Corren tiempos aciagos para la mayoría de mujeres y hombres de este país, no solo por las consecuencias de este expolio al que llaman crisis, sino, además, por el ataque feroz a tantos derechos obtenidos después de años de lucha contra las clases privilegiadas y sus instrumentos de poder, que convierten en ciencia económica lo que no es más que el propósito de las élites del Estado de incrementar sus beneficios exprimiendo hasta el límite al resto de la población.
Pero existe una memoria de las clases populares, de la clase trabajadora, en la que se ha plantado cara al poder y que a menudo no ha sido recogida por la historia oficial. En educación, hubo un movimiento formado por alumnas y alumnos, padres, madres, profesoras y profesores que no aceptó hace veinticinco años lo que entonces se pretendía desde el poder económico y político, y que consiguió pararlo en la calle. Es el momento de recordarlo, como ejemplo de una movilización que obligó al poder a claudicar.

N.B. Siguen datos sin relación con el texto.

-- pv_equiv track=rewrite | github.com/hoshinohikari/learning | test3.py | panduan
-- ===== SOURCE A (Python) =====
-- def panduan(s):
--   a = b = c = q = z = h = 0
--
--   for i in range(len(s)):
--     if(s[i] == 'A'):
--       if(a == 0 and b == 0):
--         q = q + 1
--       elif(a == 1 and b == 0):
--         z = z + 1
--       elif(a == 1 and b == 1):
--         h = h + 1
--     elif(s[i] == 'P'):
--       a = a + 1
--     elif(s[i] == 'T'):
--       b = b + 1
--     else:
--       c = 0
--       return c
--
--   if(h == q * z and z >= 1 and a == 1 and b == 1):
--     c = 1
--
--   return c
-- ===== SOURCE B (Python) =====
-- def panduan(s):
--     if any(c not in 'APT' for c in s):
--         return 0
--     if s.count('P') != 1 or s.count('T') != 1:
--         return 0
--     p = s.index('P')
--     t = s.index('T')
--     z = t - p - 1
--     h = len(s) - t - 1
--     return 1 if h == p * z and z >= 1 else 0
-- ===== Notes on version B (the rewrite author's own statement) =====
-- stated objective: simpler
-- what changed: Replaces the character-by-character state machine (flags a,b with three phase counters) by a direct count/index formulation: validate the alphabet, require exactly one P-marker and one T-marker, then read the three segment lengths off the two marker indices and the total length and test h == p*z and z >= 1.
import Mathlib
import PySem

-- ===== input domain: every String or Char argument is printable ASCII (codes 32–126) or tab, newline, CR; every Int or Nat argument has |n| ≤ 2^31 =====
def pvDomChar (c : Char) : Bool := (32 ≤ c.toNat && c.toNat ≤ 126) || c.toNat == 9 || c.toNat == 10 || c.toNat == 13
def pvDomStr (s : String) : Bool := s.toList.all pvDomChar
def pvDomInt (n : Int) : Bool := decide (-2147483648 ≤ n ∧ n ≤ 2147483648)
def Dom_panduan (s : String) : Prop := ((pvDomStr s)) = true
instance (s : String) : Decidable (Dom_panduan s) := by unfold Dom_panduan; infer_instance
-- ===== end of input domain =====

-- B replaces A's one-pass state machine by count/index arithmetic: same value everywhere (objective: simpler).

-- ===== PORT A =====
-- the for-loop with its early return; state (a, b, q, z, h); none = the 'return 0' on an invalid char
def loopA : List Char → Int → Int → Int → Int → Int → Option (Int × Int × Int × Int × Int)
  | [], a, b, q, z, h => some (a, b, q, z, h)
  | c :: rest, a, b, q, z, h =>
    if c = 'A' then
      if a = 0 ∧ b = 0 then loopA rest a b (q + 1) z h
      else if a = 1 ∧ b = 0 then loopA rest a b q (z + 1) h
      else if a = 1 ∧ b = 1 then loopA rest a b q z (h + 1)
      else loopA rest a b q z h
    else if c = 'P' then loopA rest (a + 1) b q z h
    else if c = 'T' then loopA rest a (b + 1) q z h
    else none

def panduan (s : String) : Int :=
  match loopA s.toList 0 0 0 0 0 with
  | none => 0
  | some (a, b, q, z, h) => if h = q * z ∧ z ≥ 1 ∧ a = 1 ∧ b = 1 then 1 else 0

-- ===== PORT B =====
def panduan_alt (s : String) : Int :=
  let l := s.toList
  if l.any (fun c => !(c == 'A' || c == 'P' || c == 'T')) then 0
  else if l.count 'P' ≠ 1 ∨ l.count 'T' ≠ 1 then 0
  else
    -- s.index('P') / s.index('T'): both present (count = 1), so index? is some; the 0 arm is unreachable
    match PySem.List.index? l 'P', PySem.List.index? l 'T' with
    | some p, some t =>
      let z : Int := (t : Int) - p - 1
      let h : Int := (l.length : Int) - t - 1
      if h = (p : Int) * z ∧ z ≥ 1 then 1 else 0
    | _, _ => 0

-- ===== PRECONDITION & SPEC =====
def Spec_panduan (s : String) (out : Int) : Prop := out = panduan_alt s
instance (s : String) (out : Int) : Decidable (Spec_panduan s out) := by unfold Spec_panduan; infer_instance

-- ===== CLAIM (what is proved, stated in full; the proofs are below) =====
def Claim_equal_panduan : Prop := ∀ (s : String), Dom_panduan s → Spec_panduan s (panduan s)
-- pv_equiv track=rewrite | github.com/ACHolmes/CS124-P2 | strassen.py | create_P
-- ===== SOURCE A (Python) =====
-- def create_P(size, n0):
--     size_copy = size
--     counter = 0
--     while size_copy > n0:
--         counter += 1
--         size_copy = int(size_copy / 2)
--     out = []
--     for i in range(counter):
--         createSize = int(size / (2 ** (i + 1)))
--         for j in range(8):
--             out.append([[0 for x in range(createSize)] for y in range(createSize)])
--     return out
-- ===== SOURCE B (Python) =====
-- def create_P(size, n0):
--     # Recursive decomposition: no counting pass and no power table -- each call
--     # emits one level's eight zero matrices of side size//2 and recurses on that half.
--     if size <= n0:
--         return []
--     half = size // 2
--     block = [[[0] * half for _ in range(half)] for _ in range(8)]
--     return block + create_P(half, n0)
-- ===== Notes on version B (the rewrite author's own statement) =====
-- stated objective: alternative
-- what changed: Replaces A's two staged passes (a counting while-loop, then an indexed for-loop recomputing each level's size as int(size/2**(i+1))) with a single recursive function that emits one level's eight zero matrices of side size//2 and recurses on that half; no counter, no power table.
import Mathlib
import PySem

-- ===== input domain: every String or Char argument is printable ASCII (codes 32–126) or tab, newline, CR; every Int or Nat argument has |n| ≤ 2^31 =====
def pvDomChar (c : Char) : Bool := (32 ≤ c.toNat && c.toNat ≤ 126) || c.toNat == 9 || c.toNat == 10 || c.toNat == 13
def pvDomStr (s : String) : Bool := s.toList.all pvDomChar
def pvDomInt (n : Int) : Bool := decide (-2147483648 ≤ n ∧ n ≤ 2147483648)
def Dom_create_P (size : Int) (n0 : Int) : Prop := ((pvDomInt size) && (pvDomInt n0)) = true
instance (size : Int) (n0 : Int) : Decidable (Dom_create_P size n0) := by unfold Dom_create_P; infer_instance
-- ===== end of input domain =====

-- B replaces A's two staged passes (counting while-loop, then an indexed for-loop with powers of 2)
-- by one recursive function emitting eight zero matrices of side size//2 per level (objective:
-- alternative; return value only).

-- ===== PORT A =====
-- A's counting while-loop; the '0 ≤ n0' conjunct is ONLY a termination guard (inside Pre_ the loop
-- is entered only when 0 ≤ n0, so the guard coincides with Python's 'size_copy > n0').
-- int(size_copy / 2) is PySem.Int.truncdiv, exact on |size_copy| ≤ 2^31 < 2^53.
def countLoop (sc n0 : Int) : Int :=
  if h : n0 < sc ∧ 0 ≤ n0 then 1 + countLoop (PySem.Int.truncdiv sc 2) n0 else 0
termination_by sc.toNat
decreasing_by
  simp [PySem.Int.truncdiv, Int.tdiv_eq_ediv_of_nonneg (by omega : (0:Int) ≤ sc)]
  omega

def create_P (size : Int) (n0 : Int) : List (List (List Int)) :=
  let counter := countLoop size n0
  (PySem.List.pyRange 0 counter 1).foldl (fun out i =>
    -- createSize = int(size / (2 ** (i + 1))): exact as truncdiv on the domain (|size| ≤ 2^31 < 2^53
    -- so the float division is exact); i ≥ 0 so the Nat exponent (i+1).toNat is faithful.
    let createSize := PySem.Int.truncdiv size ((2:Int) ^ (i + 1).toNat)
    (PySem.List.pyRange 0 8 1).foldl (fun out _j =>
      out ++ [(PySem.List.pyRange 0 createSize 1).map (fun _y =>
               (PySem.List.pyRange 0 createSize 1).map (fun _x => (0:Int)))]) out) []

-- ===== PORT B =====
-- Source B's recursion; the inner '0 ≤ n0' guard is ONLY for termination: inside Pre_, whenever the
-- first branch is not taken we have n0 < size with 0 ≤ n0, so the guard is always true there.
-- [0] * half is List.replicate half.toNat.
def create_P_alt (size : Int) (n0 : Int) : List (List (List Int)) :=
  if size ≤ n0 then []
  else if _h : 0 ≤ n0 then
    ((PySem.List.pyRange 0 8 1).map (fun _ =>
       (PySem.List.pyRange 0 (PySem.Int.floordiv size 2) 1).map (fun _ =>
         List.replicate (PySem.Int.floordiv size 2).toNat (0:Int))))
      ++ create_P_alt (PySem.Int.floordiv size 2) n0
  else []
termination_by size.toNat
decreasing_by
  rw [PySem.Int.floordiv_eq_ediv_of_pos (by norm_num : (0:Int) < 2)]
  omega

-- ===== PRECONDITION & SPEC =====
-- Pre_ excludes exactly the inputs (n0 < 0 ∧ n0 < size) on which A's while-loop never terminates
-- (size_copy is truncated towards 0, and 0 > n0 stays true forever); B also fails to return there
-- (unbounded recursion).
def Pre_create_P (size : Int) (n0 : Int) : Prop := 0 ≤ n0 ∨ size ≤ n0
instance (size : Int) (n0 : Int) : Decidable (Pre_create_P size n0) := by unfold Pre_create_P; infer_instance
def pvWitness_create_P : Int × Int := (8, 1)
def Spec_create_P (size : Int) (n0 : Int) (out : List (List (List Int))) : Prop := out = create_P_alt size n0
instance (size : Int) (n0 : Int) (out : List (List (List Int))) : Decidable (Spec_create_P size n0 out) := by unfold Spec_create_P; infer_instance

-- ===== CLAIM (what is proved, stated in full; the proofs are below) =====
def Claim_equal_create_P : Prop := ∀ (size : Int) (n0 : Int), Dom_create_P size n0 → Pre_create_P size n0 → Spec_create_P size n0 (create_P size n0)

-- ===== LEMMAS AND PROOFS =====

-- the common normal form: the zero matrix of side c, and the list of levels
def matM (c : Int) : List (List Int) := List.replicate c.toNat (List.replicate c.toNat (0:Int))

def normP (size n0 : Int) : List (List (List Int)) :=
  (List.range (countLoop size n0).toNat).flatMap (fun k =>
    List.replicate 8 (matM (PySem.Int.floordiv size ((2:Int) ^ (k + 1)))))

theorem truncdiv_eq_floordiv_of_nonneg (a : Int) (h : 0 ≤ a) :
    PySem.Int.truncdiv a 2 = PySem.Int.floordiv a 2 := by
  simp [PySem.Int.truncdiv, PySem.Int.floordiv,
        Int.tdiv_eq_ediv_of_nonneg h, Int.fdiv_eq_ediv_of_nonneg a (by norm_num : (0:Int) ≤ 2)]

theorem floordiv_floordiv (m a b : Int) (ha : 0 < a) (hb : 0 < b) :
    PySem.Int.floordiv (PySem.Int.floordiv m a) b = PySem.Int.floordiv m (a * b) := by
  rw [PySem.Int.floordiv_eq_ediv_of_pos ha, PySem.Int.floordiv_eq_ediv_of_pos hb,
      PySem.Int.floordiv_eq_ediv_of_pos (by positivity)]
  exact Int.ediv_ediv_of_nonneg (le_of_lt ha)

theorem floordiv_nonneg_of_nonneg (m b : Int) (hm : 0 ≤ m) (hb : 0 < b) :
    0 ≤ PySem.Int.floordiv m b := by
  rw [PySem.Int.floordiv_eq_ediv_of_pos hb]; exact Int.ediv_nonneg hm (le_of_lt hb)

theorem countLoop_nonneg (sc n0 : Int) : 0 ≤ countLoop sc n0 := by
  rw [countLoop]
  by_cases h : n0 < sc ∧ 0 ≤ n0
  · rw [dif_pos h]
    have := countLoop_nonneg (PySem.Int.truncdiv sc 2) n0
    omega
  · rw [dif_neg h]
termination_by sc.toNat
decreasing_by
  simp [PySem.Int.truncdiv, Int.tdiv_eq_ediv_of_nonneg (by omega : (0:Int) ≤ sc)]
  omega

theorem countLoop_of_le (sc n0 : Int) (h : sc ≤ n0) : countLoop sc n0 = 0 := by
  rw [countLoop, dif_neg (by omega)]

theorem countLoop_of_lt (sc n0 : Int) (h1 : n0 < sc) (h2 : 0 ≤ n0) :
    countLoop sc n0 = 1 + countLoop (PySem.Int.floordiv sc 2) n0 := by
  rw [countLoop, dif_pos ⟨h1, h2⟩, truncdiv_eq_floordiv_of_nonneg sc (by omega)]

-- each of A's eight appends per level builds matM of the floor quotient
theorem block_eq (size i : Int) (hsize : 0 ≤ size) (out : List (List (List Int))) :
    (PySem.List.pyRange 0 8 1).foldl (fun out _j =>
      out ++ [(PySem.List.pyRange 0 (PySem.Int.truncdiv size ((2:Int) ^ (i + 1).toNat)) 1).map (fun _y =>
               (PySem.List.pyRange 0 (PySem.Int.truncdiv size ((2:Int) ^ (i + 1).toNat)) 1).map (fun _x => (0:Int)))]) out
    = out ++ List.replicate 8 (matM (PySem.Int.floordiv size ((2:Int) ^ (i + 1).toNat))) := by
  have hpow : (0:Int) < (2:Int) ^ (i + 1).toNat := by positivity
  have htd : PySem.Int.truncdiv size ((2:Int) ^ (i + 1).toNat)
      = PySem.Int.floordiv size ((2:Int) ^ (i + 1).toNat) := by
    simp [PySem.Int.truncdiv, PySem.Int.floordiv,
          Int.tdiv_eq_ediv_of_nonneg hsize, Int.fdiv_eq_ediv_of_nonneg size (le_of_lt hpow)]
  rw [htd, PySem.List.foldl_append_singleton_eq_map]
  congr 1
  rw [List.map_const', List.map_const', List.map_const']
  simp [PySem.List.length_pyRange_one, matM]

-- A equals the normal form
theorem create_P_eq_norm (size n0 : Int) (hsize : 0 ≤ size) :
    create_P size n0 = normP size n0 := by
  unfold create_P normP
  rw [show ((PySem.List.pyRange 0 (countLoop size n0) 1).foldl (fun out i =>
        (PySem.List.pyRange 0 8 1).foldl (fun out _j =>
          out ++ [(PySem.List.pyRange 0 (PySem.Int.truncdiv size ((2:Int) ^ (i + 1).toNat)) 1).map (fun _y =>
                   (PySem.List.pyRange 0 (PySem.Int.truncdiv size ((2:Int) ^ (i + 1).toNat)) 1).map (fun _x => (0:Int)))]) out) [])
      = (PySem.List.pyRange 0 (countLoop size n0) 1).foldl (fun out i =>
          out ++ List.replicate 8 (matM (PySem.Int.floordiv size ((2:Int) ^ (i + 1).toNat)))) []
    from PySem.List.foldl_congr_mem _ _ _ _ (fun out i _ => block_eq size i hsize out)]
  rw [PySem.List.foldl_append_eq_flatMap, PySem.List.pyRange_one, List.flatMap_map]
  simp only [Int.sub_zero, List.nil_append]
  apply List.flatMap_congr
  intro k _
  rw [show ((0:Int) + (k:Int) + 1).toNat = k + 1 from by omega]

-- B equals the normal form (inside Pre_)
theorem create_P_alt_eq_norm (size n0 : Int) (hn0 : 0 ≤ n0) :
    create_P_alt size n0 = normP size n0 := by
  rw [create_P_alt]
  by_cases hle : size ≤ n0
  · rw [if_pos hle]
    unfold normP
    rw [countLoop_of_le size n0 hle]
    simp
  · have hsize : 0 < size := by omega
    have hhalf0 : 0 ≤ PySem.Int.floordiv size 2 :=
      floordiv_nonneg_of_nonneg size 2 (by omega) (by norm_num)
    rw [if_neg hle, dif_pos hn0,
        create_P_alt_eq_norm (PySem.Int.floordiv size 2) n0 hn0]
    unfold normP
    rw [countLoop_of_lt size n0 (by omega) hn0,
        show (1 + countLoop (PySem.Int.floordiv size 2) n0).toNat
           = (countLoop (PySem.Int.floordiv size 2) n0).toNat + 1 from by
          have := countLoop_nonneg (PySem.Int.floordiv size 2) n0; omega,
        List.range_succ_eq_map, List.flatMap_cons, List.flatMap_map]
    congr 1
    · -- head block: B's comprehensions equal replicate 8 (matM (size // 2))
      rw [List.map_const', List.map_const']
      simp [PySem.List.length_pyRange_one, matM, pow_one]
    · apply List.flatMap_congr
      intro k _
      rw [floordiv_floordiv size 2 ((2:Int) ^ (k + 1)) (by norm_num) (by positivity)]
      congr 3
      simp [pow_succ]
      ring
termination_by size.toNat
decreasing_by
  rw [PySem.Int.floordiv_eq_ediv_of_pos (by norm_num : (0:Int) < 2)]
  omega

-- ===== VERDICT (by name: the statement is the Claim_ definition above) =====
theorem create_P_spec : Claim_equal_create_P := by
  intro size n0 _ hpre
  unfold Spec_create_P
  by_cases hle : size ≤ n0
  · -- size ≤ n0: both sides are []
    unfold create_P
    rw [countLoop_of_le size n0 hle, create_P_alt, if_pos hle]
    simp [PySem.List.pyRange_one_eq_nil (by omega : (0:Int) ≤ 0)]
  · have hn0 : 0 ≤ n0 := by
      rcases hpre with h | h; exact h; omega
    rw [create_P_eq_norm size n0 (by omega), create_P_alt_eq_norm size n0 hn0]
theorem solution_spec : Claim_equal_solution := by
  unfold Claim_equal_solution
  intro a _ hpre
  unfold Spec_solution
  cases hm : PySem.List.min? a (fun x => x) with
  | none => exact absurd ((PySem.List.min?_eq_none_iff _ _).mp hm) hpre
  | some m =>
    have hmmem : m ∈ a := PySem.List.min?_mem hm
    have hmin : ∀ y ∈ a, m ≤ y := PySem.List.min?_isMin hm
    cases hidx : PySem.List.index? a m with
    | none => exact absurd hmmem ((PySem.List.index?_eq_none_iff _ _).mp hidx)
    | some idx =>
      obtain ⟨pre, suf, hsplit, hlenpre, hnotpre⟩ := (PySem.List.index?_eq_some_iff _ _ _).mp hidx
      have hpre_gt : ∀ x ∈ pre, m < x := by
        intro x hx
        have h1 : m ≤ x := hmin x (by rw [hsplit]; exact List.mem_append_left _ hx)
        have h2 : x ≠ m := fun he => hnotpre (he ▸ hx)
        omega
      have hsuf_ge : ∀ x ∈ suf, m ≤ x := by
        intro x hx
        exact hmin x (by rw [hsplit]; exact List.mem_append_right _ (List.mem_cons_of_mem _ hx))
      have hleft : PySem.List.slice a none (some ((idx : Nat) : Int)) = pre := by
        rw [PySem.List.slice_to_natCast, hsplit, ← hlenpre, List.take_left]
      have hright : PySem.List.slice a (some ((idx : Int) + 1)) none = suf := by
        have hc : ((idx : Int) + 1) = (((idx + 1 : Nat) : Int)) := by push_cast; ring
        rw [hc, PySem.List.slice_from_natCast, hsplit,
          show pre ++ m :: suf = (pre ++ [m]) ++ suf by simp,
          show idx + 1 = (pre ++ [m]).length by simp [hlenpre], List.drop_left]
      -- evaluate port A
      have hA : solution a = 1 + nmc none pre + nmc none suf.reverse := by
        unfold solution
        rw [hm]
        simp only [Option.getD_some, hidx]
        rw [hleft, hright]
        rw [loopA _ [] none 1 isHeap_nil rfl, loopA _ [] none _ isHeap_nil rfl]
      -- evaluate port B
      have hB : solution_alt a = 1 + nmc none pre + nmc none suf.reverse := by
        unfold solution_alt
        rw [loopB]
        rw [hsplit, bcount_split m suf pre none hpre_gt (by intro p hp; simp at hp)]
        rw [bcount_right m suf hsuf_ge]
        ring
      rw [hA, hB]

-- the crash fix made checkable: A raises on [], B returns 0 there (see Raises_solution)
@[simp]
theorem solution_raises : Claim_raises_solution := by
  unfold Claim_raises_solution
  exact ⟨by intro a _ h hp; exact hp h, by decide⟩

En 1987, una enorme crisis económica se abatía sobre este país desde hacía ya casi una década. El porcentaje de paro superaba el 20% de la población activa y el paro juvenil en los y las menores de 29 años rozaba el 50%. Las políticas del gobierno del PSOE, aunque pretendidamente dirigidas a acabar con la crisis, se habían centrado en cumplir los acuerdos para la adhesión de España a la CEE (actual UE): para ello, elaboraron una serie de planes de ajuste cuyas piedras angulares fueron la reconversión industrial y la reforma del Estatuto de los Trabajadores, donde se introdujeron nuevas formas de contratación y de despido, vinculadas a la reducción de los costes laborales mediante la moderación salarial y la flexibilización del despido.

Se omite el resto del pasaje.